Return only the lines of the listing below that run from the line with "Or.inr (hBA x h)" through the line with "have hbe : (fun", both ends included, exactly as written.

Dataset content
Content starts

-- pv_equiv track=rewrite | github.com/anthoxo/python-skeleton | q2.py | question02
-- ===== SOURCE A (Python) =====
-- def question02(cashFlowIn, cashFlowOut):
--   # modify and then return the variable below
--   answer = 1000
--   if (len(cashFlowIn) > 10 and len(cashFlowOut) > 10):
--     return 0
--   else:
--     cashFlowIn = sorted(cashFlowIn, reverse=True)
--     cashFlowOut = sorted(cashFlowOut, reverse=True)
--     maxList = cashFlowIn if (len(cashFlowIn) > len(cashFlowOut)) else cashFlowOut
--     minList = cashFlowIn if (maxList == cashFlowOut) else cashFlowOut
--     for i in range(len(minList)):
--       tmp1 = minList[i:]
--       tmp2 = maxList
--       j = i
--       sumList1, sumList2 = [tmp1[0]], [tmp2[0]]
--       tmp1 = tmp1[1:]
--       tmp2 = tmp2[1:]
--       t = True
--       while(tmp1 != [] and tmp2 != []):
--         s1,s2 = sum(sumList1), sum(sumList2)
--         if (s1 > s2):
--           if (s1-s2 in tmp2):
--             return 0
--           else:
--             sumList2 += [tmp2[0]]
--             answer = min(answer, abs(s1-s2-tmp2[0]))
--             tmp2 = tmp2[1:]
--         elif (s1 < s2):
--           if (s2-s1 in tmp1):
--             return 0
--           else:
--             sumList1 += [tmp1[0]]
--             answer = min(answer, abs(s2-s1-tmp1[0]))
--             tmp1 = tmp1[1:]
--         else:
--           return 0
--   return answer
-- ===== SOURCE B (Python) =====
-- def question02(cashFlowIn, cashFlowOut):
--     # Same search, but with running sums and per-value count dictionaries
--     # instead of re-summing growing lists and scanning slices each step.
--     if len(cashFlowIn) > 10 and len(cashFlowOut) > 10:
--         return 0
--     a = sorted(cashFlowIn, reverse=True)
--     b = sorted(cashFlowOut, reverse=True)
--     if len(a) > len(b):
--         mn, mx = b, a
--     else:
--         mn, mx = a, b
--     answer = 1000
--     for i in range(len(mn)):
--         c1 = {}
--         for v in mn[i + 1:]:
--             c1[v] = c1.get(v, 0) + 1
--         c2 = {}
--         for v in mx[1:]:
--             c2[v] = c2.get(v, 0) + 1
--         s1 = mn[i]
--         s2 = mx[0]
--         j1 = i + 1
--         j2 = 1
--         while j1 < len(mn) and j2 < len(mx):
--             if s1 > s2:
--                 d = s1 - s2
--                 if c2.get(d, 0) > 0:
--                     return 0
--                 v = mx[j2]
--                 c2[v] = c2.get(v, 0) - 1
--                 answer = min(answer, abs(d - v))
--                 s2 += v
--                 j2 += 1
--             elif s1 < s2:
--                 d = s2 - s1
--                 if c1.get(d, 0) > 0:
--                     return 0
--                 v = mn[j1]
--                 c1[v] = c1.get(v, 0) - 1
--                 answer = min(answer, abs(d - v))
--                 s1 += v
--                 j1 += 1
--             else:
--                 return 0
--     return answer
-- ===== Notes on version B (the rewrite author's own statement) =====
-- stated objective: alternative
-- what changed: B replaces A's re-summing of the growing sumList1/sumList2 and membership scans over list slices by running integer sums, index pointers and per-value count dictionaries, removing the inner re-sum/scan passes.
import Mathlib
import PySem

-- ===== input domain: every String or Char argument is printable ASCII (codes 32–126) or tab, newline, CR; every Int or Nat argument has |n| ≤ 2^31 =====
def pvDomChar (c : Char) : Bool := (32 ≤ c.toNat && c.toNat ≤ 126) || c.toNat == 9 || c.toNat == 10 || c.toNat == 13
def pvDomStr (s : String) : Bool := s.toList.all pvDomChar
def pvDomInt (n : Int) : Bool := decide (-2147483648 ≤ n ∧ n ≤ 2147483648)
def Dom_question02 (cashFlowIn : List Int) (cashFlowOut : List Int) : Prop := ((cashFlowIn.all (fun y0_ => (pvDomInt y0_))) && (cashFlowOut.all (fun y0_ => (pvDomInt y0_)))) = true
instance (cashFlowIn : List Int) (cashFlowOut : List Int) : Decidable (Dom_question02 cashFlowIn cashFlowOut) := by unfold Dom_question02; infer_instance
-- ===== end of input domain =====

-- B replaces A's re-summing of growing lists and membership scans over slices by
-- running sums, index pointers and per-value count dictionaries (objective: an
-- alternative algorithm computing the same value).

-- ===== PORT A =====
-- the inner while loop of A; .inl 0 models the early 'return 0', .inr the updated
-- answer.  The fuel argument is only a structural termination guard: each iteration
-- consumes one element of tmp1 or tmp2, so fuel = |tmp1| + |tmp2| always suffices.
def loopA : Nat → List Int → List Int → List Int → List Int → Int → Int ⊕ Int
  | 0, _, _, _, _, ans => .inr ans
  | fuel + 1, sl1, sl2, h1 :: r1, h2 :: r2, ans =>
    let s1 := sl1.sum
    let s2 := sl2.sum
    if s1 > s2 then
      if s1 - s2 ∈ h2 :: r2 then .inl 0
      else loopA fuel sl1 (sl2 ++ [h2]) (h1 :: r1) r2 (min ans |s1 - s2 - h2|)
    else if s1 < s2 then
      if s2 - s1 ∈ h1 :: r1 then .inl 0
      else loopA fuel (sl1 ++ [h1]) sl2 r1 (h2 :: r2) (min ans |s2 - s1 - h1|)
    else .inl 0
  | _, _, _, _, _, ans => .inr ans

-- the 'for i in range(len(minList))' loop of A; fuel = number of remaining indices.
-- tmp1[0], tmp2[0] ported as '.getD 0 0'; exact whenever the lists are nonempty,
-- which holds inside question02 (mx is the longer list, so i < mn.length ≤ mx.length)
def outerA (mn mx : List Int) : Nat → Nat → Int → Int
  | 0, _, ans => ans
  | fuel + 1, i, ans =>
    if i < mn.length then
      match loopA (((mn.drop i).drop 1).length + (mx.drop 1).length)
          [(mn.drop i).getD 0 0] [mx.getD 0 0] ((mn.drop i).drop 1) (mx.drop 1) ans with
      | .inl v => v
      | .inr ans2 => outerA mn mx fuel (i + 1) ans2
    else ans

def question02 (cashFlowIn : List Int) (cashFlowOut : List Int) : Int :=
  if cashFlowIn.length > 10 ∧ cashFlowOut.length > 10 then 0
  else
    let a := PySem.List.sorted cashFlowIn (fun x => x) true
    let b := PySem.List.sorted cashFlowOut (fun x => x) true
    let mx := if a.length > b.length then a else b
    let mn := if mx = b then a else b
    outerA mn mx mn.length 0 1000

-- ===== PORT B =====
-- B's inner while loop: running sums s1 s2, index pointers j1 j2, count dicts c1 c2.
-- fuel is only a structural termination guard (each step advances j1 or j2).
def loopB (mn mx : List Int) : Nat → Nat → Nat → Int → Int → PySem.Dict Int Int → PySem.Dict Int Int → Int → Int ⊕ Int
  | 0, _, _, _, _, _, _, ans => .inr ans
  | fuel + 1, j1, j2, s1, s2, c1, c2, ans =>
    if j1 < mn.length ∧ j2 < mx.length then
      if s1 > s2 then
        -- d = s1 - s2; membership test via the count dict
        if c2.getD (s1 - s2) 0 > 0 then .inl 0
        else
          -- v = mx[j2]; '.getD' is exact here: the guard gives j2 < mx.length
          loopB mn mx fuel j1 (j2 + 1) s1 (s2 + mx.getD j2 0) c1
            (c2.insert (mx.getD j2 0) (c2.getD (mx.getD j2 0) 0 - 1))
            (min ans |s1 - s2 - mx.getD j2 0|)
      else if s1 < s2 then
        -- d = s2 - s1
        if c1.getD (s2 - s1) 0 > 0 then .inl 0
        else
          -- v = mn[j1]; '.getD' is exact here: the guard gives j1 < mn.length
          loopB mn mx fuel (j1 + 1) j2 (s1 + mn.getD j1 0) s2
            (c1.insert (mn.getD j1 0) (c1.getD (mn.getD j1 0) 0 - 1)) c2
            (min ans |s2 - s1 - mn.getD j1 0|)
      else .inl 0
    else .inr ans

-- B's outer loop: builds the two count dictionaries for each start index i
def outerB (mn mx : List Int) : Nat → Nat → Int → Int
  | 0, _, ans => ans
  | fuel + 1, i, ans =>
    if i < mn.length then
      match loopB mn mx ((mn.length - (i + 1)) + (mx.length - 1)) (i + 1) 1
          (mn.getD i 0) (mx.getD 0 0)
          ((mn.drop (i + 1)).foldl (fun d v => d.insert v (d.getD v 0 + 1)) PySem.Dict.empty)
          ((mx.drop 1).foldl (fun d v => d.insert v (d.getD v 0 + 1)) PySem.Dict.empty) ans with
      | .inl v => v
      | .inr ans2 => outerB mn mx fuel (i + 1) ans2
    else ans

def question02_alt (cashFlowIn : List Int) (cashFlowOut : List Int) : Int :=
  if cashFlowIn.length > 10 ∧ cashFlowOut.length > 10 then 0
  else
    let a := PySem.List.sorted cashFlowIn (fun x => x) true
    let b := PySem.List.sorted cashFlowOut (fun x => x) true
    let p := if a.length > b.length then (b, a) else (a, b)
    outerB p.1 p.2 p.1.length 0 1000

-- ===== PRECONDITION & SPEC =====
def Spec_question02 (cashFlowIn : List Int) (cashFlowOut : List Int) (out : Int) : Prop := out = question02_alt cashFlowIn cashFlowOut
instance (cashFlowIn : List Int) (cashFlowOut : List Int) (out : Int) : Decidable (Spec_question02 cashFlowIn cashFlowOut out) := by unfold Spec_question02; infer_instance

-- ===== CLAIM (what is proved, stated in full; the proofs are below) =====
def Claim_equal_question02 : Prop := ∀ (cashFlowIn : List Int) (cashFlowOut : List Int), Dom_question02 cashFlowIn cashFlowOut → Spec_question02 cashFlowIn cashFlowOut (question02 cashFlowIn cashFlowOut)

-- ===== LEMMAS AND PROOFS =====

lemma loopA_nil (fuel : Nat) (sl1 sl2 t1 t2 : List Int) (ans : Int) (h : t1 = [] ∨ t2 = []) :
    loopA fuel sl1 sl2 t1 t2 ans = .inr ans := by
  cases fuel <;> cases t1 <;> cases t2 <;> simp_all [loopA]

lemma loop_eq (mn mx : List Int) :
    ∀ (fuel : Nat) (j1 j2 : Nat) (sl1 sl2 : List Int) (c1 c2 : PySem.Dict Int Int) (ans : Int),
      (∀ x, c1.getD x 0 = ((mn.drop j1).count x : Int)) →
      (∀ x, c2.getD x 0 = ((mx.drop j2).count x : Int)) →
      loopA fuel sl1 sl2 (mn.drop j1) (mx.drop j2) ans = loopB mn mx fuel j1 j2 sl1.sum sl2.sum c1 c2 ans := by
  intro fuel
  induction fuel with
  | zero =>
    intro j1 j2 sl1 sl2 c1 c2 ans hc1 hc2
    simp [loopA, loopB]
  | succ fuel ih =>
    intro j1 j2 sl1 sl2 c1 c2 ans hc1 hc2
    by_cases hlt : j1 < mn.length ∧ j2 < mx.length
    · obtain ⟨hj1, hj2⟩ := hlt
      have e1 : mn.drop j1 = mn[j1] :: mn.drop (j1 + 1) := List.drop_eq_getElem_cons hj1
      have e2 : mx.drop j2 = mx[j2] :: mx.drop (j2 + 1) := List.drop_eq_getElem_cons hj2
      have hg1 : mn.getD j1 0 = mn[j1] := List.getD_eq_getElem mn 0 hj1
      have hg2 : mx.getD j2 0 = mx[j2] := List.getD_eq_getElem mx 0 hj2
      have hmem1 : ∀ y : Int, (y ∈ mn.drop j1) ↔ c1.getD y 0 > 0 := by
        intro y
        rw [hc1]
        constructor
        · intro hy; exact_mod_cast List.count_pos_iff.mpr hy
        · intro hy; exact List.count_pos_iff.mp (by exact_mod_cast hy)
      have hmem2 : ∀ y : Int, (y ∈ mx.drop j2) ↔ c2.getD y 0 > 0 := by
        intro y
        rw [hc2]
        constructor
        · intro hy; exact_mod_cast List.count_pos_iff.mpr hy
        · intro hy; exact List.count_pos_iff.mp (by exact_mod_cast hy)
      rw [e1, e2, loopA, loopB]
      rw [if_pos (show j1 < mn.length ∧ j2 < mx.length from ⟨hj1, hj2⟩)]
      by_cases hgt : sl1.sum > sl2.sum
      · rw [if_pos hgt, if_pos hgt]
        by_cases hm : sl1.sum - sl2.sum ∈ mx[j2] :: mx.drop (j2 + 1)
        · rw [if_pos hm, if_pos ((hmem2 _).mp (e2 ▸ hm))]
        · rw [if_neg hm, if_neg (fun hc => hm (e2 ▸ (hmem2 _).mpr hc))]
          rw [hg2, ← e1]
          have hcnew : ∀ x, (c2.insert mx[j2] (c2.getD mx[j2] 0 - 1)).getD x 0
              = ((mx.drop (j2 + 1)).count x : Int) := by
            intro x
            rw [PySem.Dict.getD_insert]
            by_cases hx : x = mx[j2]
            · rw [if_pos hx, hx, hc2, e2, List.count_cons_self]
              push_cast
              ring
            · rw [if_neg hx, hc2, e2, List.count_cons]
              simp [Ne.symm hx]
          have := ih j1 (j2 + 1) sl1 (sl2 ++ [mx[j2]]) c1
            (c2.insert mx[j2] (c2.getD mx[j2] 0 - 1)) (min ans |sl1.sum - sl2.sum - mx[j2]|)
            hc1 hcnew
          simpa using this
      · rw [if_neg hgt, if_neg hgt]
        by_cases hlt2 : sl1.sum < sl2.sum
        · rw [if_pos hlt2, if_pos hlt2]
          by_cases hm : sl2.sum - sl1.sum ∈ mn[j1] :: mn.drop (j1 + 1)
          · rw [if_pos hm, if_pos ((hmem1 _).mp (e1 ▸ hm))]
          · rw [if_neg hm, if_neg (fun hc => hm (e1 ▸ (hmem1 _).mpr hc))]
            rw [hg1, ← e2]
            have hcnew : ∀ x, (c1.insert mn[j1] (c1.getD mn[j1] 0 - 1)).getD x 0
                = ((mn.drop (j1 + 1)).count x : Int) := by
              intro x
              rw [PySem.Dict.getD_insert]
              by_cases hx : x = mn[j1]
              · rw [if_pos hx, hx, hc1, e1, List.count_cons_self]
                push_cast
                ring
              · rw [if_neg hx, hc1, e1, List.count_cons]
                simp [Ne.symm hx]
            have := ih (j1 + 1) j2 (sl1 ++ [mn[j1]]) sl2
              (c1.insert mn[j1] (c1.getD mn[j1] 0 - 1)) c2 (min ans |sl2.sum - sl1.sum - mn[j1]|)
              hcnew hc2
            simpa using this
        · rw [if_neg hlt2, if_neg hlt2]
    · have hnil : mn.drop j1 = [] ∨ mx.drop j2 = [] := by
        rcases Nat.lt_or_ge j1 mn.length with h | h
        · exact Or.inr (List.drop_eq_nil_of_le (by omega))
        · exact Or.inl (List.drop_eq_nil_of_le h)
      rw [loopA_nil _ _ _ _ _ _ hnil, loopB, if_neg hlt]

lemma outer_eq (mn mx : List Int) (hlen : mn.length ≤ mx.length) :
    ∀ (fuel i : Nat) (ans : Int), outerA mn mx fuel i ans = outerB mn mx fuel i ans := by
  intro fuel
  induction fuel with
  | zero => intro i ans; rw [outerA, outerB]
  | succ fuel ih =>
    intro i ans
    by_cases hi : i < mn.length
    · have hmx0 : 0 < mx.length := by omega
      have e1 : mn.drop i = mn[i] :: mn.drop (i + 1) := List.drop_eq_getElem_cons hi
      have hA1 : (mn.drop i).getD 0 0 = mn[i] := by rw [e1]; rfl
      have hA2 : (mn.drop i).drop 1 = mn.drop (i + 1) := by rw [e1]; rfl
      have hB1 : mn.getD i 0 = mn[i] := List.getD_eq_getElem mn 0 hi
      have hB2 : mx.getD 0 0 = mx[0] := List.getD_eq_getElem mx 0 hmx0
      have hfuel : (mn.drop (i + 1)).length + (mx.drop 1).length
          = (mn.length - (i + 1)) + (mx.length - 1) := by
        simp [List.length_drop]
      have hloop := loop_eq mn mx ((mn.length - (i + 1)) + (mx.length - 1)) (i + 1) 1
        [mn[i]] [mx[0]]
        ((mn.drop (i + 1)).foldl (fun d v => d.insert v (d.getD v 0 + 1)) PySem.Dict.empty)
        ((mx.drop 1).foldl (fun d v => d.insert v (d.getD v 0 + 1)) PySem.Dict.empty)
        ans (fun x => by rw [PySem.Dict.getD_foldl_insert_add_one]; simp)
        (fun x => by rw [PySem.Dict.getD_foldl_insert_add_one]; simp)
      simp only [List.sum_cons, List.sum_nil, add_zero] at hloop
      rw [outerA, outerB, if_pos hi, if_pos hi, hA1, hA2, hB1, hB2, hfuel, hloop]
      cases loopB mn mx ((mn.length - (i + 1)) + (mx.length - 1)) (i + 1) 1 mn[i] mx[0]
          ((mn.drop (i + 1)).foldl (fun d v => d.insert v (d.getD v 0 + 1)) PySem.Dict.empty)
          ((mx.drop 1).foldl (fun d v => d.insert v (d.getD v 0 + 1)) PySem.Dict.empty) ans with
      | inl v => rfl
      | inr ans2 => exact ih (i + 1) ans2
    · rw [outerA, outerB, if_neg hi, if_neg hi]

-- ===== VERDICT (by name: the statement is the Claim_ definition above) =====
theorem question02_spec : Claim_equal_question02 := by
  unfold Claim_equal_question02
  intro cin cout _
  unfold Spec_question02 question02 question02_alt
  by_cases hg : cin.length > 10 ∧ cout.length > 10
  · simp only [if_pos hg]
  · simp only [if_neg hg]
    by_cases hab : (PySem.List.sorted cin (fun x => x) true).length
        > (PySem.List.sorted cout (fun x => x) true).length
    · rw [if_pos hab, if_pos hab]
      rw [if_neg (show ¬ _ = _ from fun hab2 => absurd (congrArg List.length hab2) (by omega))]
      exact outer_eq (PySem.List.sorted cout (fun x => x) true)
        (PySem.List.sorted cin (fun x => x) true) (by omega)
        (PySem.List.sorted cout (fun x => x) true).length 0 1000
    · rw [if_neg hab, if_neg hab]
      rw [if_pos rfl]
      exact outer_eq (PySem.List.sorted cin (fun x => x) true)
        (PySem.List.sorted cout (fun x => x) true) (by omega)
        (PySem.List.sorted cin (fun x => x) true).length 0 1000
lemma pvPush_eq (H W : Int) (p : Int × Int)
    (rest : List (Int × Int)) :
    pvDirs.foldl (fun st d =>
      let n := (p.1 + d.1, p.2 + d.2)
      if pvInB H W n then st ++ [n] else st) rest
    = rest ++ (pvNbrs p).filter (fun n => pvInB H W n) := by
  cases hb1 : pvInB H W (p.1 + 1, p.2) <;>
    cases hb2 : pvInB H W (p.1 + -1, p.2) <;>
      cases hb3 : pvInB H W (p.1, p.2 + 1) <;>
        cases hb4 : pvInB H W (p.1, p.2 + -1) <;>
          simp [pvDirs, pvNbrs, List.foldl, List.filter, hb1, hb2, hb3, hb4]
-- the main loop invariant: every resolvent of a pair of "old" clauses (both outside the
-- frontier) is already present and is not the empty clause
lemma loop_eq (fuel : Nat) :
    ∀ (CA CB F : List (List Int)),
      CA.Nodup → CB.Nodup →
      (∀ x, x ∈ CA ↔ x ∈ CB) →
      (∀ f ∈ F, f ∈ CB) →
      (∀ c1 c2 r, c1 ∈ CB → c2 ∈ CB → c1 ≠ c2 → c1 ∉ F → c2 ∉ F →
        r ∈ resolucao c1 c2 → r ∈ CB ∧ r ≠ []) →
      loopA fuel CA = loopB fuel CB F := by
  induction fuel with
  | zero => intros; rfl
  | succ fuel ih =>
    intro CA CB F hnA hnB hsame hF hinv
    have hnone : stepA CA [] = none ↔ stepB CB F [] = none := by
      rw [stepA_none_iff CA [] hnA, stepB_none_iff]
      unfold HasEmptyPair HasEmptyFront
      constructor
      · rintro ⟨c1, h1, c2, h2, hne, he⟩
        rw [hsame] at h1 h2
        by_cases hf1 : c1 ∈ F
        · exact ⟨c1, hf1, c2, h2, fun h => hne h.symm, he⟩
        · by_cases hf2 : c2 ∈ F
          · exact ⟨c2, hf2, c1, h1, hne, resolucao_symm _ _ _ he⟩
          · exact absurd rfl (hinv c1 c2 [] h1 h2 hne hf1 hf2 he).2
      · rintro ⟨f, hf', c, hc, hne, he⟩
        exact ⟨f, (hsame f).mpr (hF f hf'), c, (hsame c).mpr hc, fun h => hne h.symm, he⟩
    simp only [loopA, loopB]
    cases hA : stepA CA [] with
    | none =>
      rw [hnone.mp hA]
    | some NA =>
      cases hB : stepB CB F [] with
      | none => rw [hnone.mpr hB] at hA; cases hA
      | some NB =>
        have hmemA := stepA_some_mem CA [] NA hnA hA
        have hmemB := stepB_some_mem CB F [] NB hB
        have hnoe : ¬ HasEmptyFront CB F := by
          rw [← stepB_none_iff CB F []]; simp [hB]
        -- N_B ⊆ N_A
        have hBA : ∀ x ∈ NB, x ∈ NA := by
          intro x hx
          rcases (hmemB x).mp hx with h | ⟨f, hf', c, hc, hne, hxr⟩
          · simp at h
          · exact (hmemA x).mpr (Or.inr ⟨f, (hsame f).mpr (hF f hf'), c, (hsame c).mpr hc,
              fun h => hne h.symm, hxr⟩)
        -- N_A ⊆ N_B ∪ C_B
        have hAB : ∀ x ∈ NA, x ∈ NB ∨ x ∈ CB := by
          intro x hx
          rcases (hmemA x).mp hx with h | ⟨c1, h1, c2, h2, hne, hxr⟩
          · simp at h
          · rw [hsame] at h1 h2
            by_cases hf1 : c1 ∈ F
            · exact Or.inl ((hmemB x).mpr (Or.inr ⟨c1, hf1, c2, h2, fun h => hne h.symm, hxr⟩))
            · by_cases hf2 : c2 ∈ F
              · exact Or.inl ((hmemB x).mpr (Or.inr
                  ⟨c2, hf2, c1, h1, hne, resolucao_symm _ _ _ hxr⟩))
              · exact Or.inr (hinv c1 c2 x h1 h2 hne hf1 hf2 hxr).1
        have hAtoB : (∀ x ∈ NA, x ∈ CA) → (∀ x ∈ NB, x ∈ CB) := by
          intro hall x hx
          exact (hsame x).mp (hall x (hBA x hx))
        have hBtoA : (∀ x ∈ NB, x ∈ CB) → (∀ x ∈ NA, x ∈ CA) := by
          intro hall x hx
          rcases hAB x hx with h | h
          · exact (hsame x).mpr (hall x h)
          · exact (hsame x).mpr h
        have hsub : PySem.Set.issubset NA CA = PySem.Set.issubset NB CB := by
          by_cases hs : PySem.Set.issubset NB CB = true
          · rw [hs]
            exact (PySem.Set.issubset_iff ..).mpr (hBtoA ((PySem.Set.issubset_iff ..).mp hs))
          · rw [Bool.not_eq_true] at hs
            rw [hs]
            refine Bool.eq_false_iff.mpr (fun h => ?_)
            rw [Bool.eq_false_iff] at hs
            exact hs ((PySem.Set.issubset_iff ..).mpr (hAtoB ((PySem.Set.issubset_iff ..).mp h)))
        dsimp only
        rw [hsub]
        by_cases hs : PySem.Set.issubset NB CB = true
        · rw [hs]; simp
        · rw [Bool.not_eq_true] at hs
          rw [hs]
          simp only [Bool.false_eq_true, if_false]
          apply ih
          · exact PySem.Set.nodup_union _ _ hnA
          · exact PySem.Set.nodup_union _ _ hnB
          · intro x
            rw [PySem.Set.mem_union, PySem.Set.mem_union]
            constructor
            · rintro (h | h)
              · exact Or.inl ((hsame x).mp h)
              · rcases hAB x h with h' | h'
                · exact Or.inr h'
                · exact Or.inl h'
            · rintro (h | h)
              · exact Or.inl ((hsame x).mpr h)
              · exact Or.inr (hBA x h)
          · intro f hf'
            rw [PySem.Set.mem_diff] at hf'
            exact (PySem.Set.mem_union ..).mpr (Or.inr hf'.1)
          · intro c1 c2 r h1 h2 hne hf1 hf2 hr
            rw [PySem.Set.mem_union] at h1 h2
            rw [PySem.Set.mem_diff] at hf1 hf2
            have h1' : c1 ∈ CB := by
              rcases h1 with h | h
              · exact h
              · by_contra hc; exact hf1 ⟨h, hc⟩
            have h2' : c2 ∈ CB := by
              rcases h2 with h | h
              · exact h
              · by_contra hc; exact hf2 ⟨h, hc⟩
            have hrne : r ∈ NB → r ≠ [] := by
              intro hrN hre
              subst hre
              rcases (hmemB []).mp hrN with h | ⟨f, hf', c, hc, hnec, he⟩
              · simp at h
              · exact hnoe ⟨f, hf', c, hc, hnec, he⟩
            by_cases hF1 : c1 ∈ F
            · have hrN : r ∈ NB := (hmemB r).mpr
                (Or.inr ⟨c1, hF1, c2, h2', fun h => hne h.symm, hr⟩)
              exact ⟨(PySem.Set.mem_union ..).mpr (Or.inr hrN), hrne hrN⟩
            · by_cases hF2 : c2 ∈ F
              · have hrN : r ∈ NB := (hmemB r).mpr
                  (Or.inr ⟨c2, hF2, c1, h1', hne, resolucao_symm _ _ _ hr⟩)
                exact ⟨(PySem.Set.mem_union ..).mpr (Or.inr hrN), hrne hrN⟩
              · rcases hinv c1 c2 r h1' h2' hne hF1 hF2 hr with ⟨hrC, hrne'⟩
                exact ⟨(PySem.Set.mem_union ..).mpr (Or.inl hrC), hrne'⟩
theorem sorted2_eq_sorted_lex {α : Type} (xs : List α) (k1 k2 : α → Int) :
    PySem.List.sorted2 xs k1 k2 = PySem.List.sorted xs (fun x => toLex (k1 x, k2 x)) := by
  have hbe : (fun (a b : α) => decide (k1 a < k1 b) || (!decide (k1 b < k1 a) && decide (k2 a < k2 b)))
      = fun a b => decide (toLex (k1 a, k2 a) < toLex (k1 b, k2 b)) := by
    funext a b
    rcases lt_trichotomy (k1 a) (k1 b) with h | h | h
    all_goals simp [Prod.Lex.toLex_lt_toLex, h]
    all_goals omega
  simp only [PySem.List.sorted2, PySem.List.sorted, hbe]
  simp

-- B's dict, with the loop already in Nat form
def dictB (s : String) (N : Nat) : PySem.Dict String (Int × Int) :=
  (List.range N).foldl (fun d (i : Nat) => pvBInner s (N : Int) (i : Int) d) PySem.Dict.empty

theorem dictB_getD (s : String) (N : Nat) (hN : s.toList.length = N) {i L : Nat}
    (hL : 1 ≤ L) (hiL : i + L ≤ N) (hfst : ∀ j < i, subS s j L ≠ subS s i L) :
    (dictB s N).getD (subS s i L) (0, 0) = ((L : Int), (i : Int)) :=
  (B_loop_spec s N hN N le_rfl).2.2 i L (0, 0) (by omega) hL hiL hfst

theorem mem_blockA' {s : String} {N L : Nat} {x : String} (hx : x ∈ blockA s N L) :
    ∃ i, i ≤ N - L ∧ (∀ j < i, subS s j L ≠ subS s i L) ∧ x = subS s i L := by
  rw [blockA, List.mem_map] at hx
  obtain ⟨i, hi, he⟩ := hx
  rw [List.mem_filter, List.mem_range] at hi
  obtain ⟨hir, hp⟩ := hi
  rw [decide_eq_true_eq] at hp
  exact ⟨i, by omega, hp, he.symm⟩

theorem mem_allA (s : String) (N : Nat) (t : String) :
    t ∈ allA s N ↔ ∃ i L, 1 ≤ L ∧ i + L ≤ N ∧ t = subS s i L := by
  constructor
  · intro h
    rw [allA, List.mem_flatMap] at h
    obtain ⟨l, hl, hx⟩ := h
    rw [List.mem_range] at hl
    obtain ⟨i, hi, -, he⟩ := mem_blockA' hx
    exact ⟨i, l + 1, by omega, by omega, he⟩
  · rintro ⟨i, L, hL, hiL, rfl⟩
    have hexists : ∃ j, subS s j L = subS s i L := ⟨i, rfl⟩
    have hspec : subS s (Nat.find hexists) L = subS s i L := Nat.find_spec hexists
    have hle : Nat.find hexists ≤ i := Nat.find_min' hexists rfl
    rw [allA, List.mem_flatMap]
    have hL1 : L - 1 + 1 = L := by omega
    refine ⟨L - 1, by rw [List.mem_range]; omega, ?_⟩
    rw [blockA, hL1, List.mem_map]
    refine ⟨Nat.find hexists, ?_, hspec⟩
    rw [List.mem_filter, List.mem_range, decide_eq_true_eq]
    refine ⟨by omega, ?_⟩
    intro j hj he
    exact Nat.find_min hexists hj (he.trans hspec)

Content ends

Solution to the problem
              · exact Or.inr (hBA x h)
          · intro f hf'
            rw [PySem.Set.mem_diff] at hf'
            exact (PySem.Set.mem_union ..).mpr (Or.inr hf'.1)
          · intro c1 c2 r h1 h2 hne hf1 hf2 hr
            rw [PySem.Set.mem_union] at h1 h2
            rw [PySem.Set.mem_diff] at hf1 hf2
            have h1' : c1 ∈ CB := by
              rcases h1 with h | h
              · exact h
              · by_contra hc; exact hf1 ⟨h, hc⟩
            have h2' : c2 ∈ CB := by
              rcases h2 with h | h
              · exact h
              · by_contra hc; exact hf2 ⟨h, hc⟩
            have hrne : r ∈ NB → r ≠ [] := by
              intro hrN hre
              subst hre
              rcases (hmemB []).mp hrN with h | ⟨f, hf', c, hc, hnec, he⟩
              · simp at h
              · exact hnoe ⟨f, hf', c, hc, hnec, he⟩
            by_cases hF1 : c1 ∈ F
            · have hrN : r ∈ NB := (hmemB r).mpr
                (Or.inr ⟨c1, hF1, c2, h2', fun h => hne h.symm, hr⟩)
              exact ⟨(PySem.Set.mem_union ..).mpr (Or.inr hrN), hrne hrN⟩
            · by_cases hF2 : c2 ∈ F
              · have hrN : r ∈ NB := (hmemB r).mpr
                  (Or.inr ⟨c2, hF2, c1, h1', hne, resolucao_symm _ _ _ hr⟩)
                exact ⟨(PySem.Set.mem_union ..).mpr (Or.inr hrN), hrne hrN⟩
              · rcases hinv c1 c2 r h1' h2' hne hF1 hF2 hr with ⟨hrC, hrne'⟩
                exact ⟨(PySem.Set.mem_union ..).mpr (Or.inl hrC), hrne'⟩
theorem sorted2_eq_sorted_lex {α : Type} (xs : List α) (k1 k2 : α → Int) :
    PySem.List.sorted2 xs k1 k2 = PySem.List.sorted xs (fun x => toLex (k1 x, k2 x)) := by
  have hbe : (fun (a b : α) => decide (k1 a < k1 b) || (!decide (k1 b < k1 a) && decide (k2 a < k2 b)))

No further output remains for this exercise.